LAWS(PVC)-1937-3-59

SWAMINATHA ODAYAR Vs. SGOPALASWAMI ODAYAR

Decided On March 16, 1937
SWAMINATHA ODAYAR Appellant
V/S
SGOPALASWAMI ODAYAR Respondents

JUDGEMENT

(1.) An objection which ought to have been taken in limine, has been raised at the closing stage of a long argument, to the effect that the appeal, is incompetent on account of certain parties not having been added as respdndents. We do not at present propose to set out the history of this long-drawn litigation, for, it is sufficient to state just a few facts in order to deal with the contention raised. This was a partition suit commenced nearly two decades ago and the members of the family to which the action relates, owned considerable properties when it started, but they have since been reduced, with the exception of the sixth defendant, to such straits, that some are represented by the assignees in insolvency, and the others, by the trustees under a composition deed. The only solvent member now of the family is the sixth defendant and he is the appellant before us. There are several memoranda of objections in the nature of cross-appeals which have been filed. The principal contesting respondent is the third defendant represented by the Receiver in insolvency and the preliminary objection referred to above has been raised by his counsel, Mr. Venkatarama Sastri. In the action originally the family was divided into three branches: the first consisting of the plaintiff, the second of defendants 1 and 2, and the third of defendants 3 to 8. The preliminary decree of the trial Court passed in 1924 separately allotted to the sixth defendant of the third branch a distinct share, the integrity of this branch not having been otherwise disturbed. We must observe that defendants 3, 4, 5, 7 and 8 form two sub-families: (1) defendant 3 and his sons defendants 5 and 7, and (2) defendant 4 and his son defendant 8. An appeal from the preliminary decree was filed here and during its pendency the third defendant was adjudicated insolvent in 1925 and the fourth defendant in 1927. With only one aspect of the appellate decree passed by the High Court we are now concerned, namely, that it effected a further sub-division of shares as between the third and the fourth defendants. The ultimate position as settled by the High Court's decree, so far as the shares were concerned, was thus:

(2.) The case went back to the trial Court which in due course passed a final decree, which the sixth defendant as the appellant now attacks.
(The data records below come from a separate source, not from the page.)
-- pv_equiv track=rewrite | github.com/poflygogo/randomshit | 01zerojudge/01 基礎題庫/series_o/o087 王子的名字/v1-2.py | Evaluate
-- ===== SOURCE A (Python) =====
-- def Evaluate(Name: str):
--     if(type(Name) != str):
--         return -1
--
--     Score = 0
--     NameLen = len(Name)
--
--     for i in range(NameLen):
--         CharCode = ord(Name[i])
--         Score += ((CharCode * 1123) % 1002)
--
--         while (CharCode > 0):
--             Score += (CharCode % 10)
--             CharCode = (CharCode // 10)
--
--     return (Score % 101)
-- ===== SOURCE B (Python) =====
-- def _digit_sum(n):
--     return sum(int(d) for d in str(n))
--
-- def Evaluate(Name: str):
--     if type(Name) != str:
--         return -1
--     return sum((ord(ch) * 1123) % 1002 + _digit_sum(ord(ch)) for ch in Name) % 101
-- ===== Notes on version B (the rewrite author's own statement) =====
-- stated objective: idiomatic
-- what changed: Replaces the index loop with mutable accumulator and the arithmetic mod/div digit-extraction while-loop by a single sum over a generator whose digit sum traverses the decimal string representation of the char code.
import Mathlib
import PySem

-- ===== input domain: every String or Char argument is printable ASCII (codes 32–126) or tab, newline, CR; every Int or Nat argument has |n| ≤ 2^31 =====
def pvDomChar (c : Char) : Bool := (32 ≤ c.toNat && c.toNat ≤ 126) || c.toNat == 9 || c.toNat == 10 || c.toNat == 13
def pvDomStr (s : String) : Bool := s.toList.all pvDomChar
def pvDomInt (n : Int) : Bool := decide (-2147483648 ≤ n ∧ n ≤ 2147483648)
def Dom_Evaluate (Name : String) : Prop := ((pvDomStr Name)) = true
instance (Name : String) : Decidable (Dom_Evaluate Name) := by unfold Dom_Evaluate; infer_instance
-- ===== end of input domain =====

-- B replaces A's arithmetic mod/div digit-extraction while-loop by a digit sum over the
-- decimal string representation, and the index loop with accumulator by a summed comprehension.

-- ===== PORT A =====
-- the 'while CharCode > 0' loop, carried with its Score accumulator; the fuel argument only
-- makes the recursion structural (fuel = the initial CharCode always suffices, since n/10 < n)
def pvWhileDigits (fuel : Nat) (score : Int) (n : Nat) : Int :=
  match fuel with
  | 0 => score
  | fuel + 1 => if n > 0 then pvWhileDigits fuel (score + (n % 10 : Nat)) (n / 10) else score

def Evaluate (Name : String) : Int :=
  -- 'type(Name) != str' can never hold for a String argument; the guard is dropped
  PySem.Int.mod
    (Name.toList.foldl
      (fun score c => pvWhileDigits c.toNat (score + PySem.Int.mod ((c.toNat : Int) * 1123) 1002) c.toNat)
      0)
    101

-- ===== PORT B =====
-- sum(int(d) for d in str(n)); int(d) always succeeds on a digit char, so getD 0 is unreachable
def pvDigitSumB (n : Int) : Int :=
  ((PySem.Int.toStr n).toList.map (fun d => (PySem.Int.ofStr? (String.ofList [d])).getD 0)).sum

def Evaluate_alt (Name : String) : Int :=
  PySem.Int.mod
    ((Name.toList.map
        (fun ch => PySem.Int.mod ((ch.toNat : Int) * 1123) 1002 + pvDigitSumB (ch.toNat : Int))).sum)
    101

-- ===== PRECONDITION & SPEC =====
def Spec_Evaluate (Name : String) (out : Int) : Prop := out = Evaluate_alt Name
instance (Name : String) (out : Int) : Decidable (Spec_Evaluate Name out) := by unfold Spec_Evaluate; infer_instance

-- ===== CLAIM (what is proved, stated in full; the proofs are below) =====
def Claim_equal_Evaluate : Prop := ∀ (Name : String), Dom_Evaluate Name → Spec_Evaluate Name (Evaluate Name)

-- ===== LEMMAS AND PROOFS =====

theorem pvWhileDigits_shift (fuel : Nat) : ∀ (n : Nat) (s : Int),
    pvWhileDigits fuel s n = s + pvWhileDigits fuel 0 n := by
  induction fuel with
  | zero => intro n s; simp [pvWhileDigits]
  | succ fuel ih =>
    intro n s
    by_cases h : n > 0
    · simp only [pvWhileDigits, if_pos h]
      rw [ih (n / 10) (s + (n % 10 : Nat)), ih (n / 10) (0 + (n % 10 : Nat))]
      ring
    · simp [pvWhileDigits, if_neg h]

-- on every char code admitted by the domain, the while-loop digit sum equals the string digit sum
theorem pvDigits_agree : ∀ n : Nat, n < 127 → pvWhileDigits n 0 n = pvDigitSumB (n : Int) := by
  decide

theorem pvFoldl_eq_sum (l : List Char) : ∀ s : Int,
    l.foldl (fun score c => pvWhileDigits c.toNat (score + PySem.Int.mod ((c.toNat : Int) * 1123) 1002) c.toNat) s
      = s + (l.map (fun c => PySem.Int.mod ((c.toNat : Int) * 1123) 1002 + pvWhileDigits c.toNat 0 c.toNat)).sum := by
  induction l with
  | nil => simp
  | cons c t ih =>
    intro s
    simp only [List.foldl_cons, List.map_cons, List.sum_cons]
    rw [ih, pvWhileDigits_shift]
    ring

theorem Evaluate_spec : Claim_equal_Evaluate := by
  intro Name hDom
  unfold Spec_Evaluate Evaluate Evaluate_alt
  rw [pvFoldl_eq_sum, zero_add]
  have hmap : Name.toList.map
        (fun c => PySem.Int.mod ((c.toNat : Int) * 1123) 1002 + pvWhileDigits c.toNat 0 c.toNat)
      = Name.toList.map
        (fun ch => PySem.Int.mod ((ch.toNat : Int) * 1123) 1002 + pvDigitSumB (ch.toNat : Int)) := by
    apply List.map_congr_left
    intro c hc
    have hall := hDom
    unfold Dom_Evaluate pvDomStr at hall
    rw [List.all_eq_true] at hall
    have hcdom := hall c hc
    unfold pvDomChar at hcdom
    have hlt : c.toNat < 127 := by
      simp only [Bool.or_eq_true, Bool.and_eq_true, decide_eq_true_eq, beq_iff_eq] at hcdom
      omega
    rw [pvDigits_agree c.toNat hlt]
  rw [hmap]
(3.) The preliminary decree, which was confirmed by the High Court, has held defendants 3 to 8 jointly accountable to the other branches of the family in respect of certain matters, that is to say, the question as between defendants 3 to 8 on the one hand and the plaintiff and defendants 1 and 3 on the other, is concluded by the judgment already pronounced by the High Court; but the point yet remained to the decided, namely, as among themselves (that is, defendants 3 to 8) how much of this common burden was each of the sub-groups to bear ?--in other words, how much was to be borne by the third defendant's sub-group consisting of himself and his sons defendants 5 and 7, how much by the fourth defendant's sub-group consisting of himself and his son defendant 8 and how much by the sixth defendant? The learned Subordinate Judge, after dealing under various heads with sums of money amounting to several lakhs, passed a final decree, containing in the result inter alia the following directions: (1) The sixth defendant shall pay Rs. 2,177-9-0 to the plaintiff's branch, Us. 10,515-7-6 to defendants 1 and 2 and Rs. 18,385-1-6 to the fourth defendant's branch; (2) The third defendant's branch shall pay the fourth defendant's branch Rs. 10,932-2-3.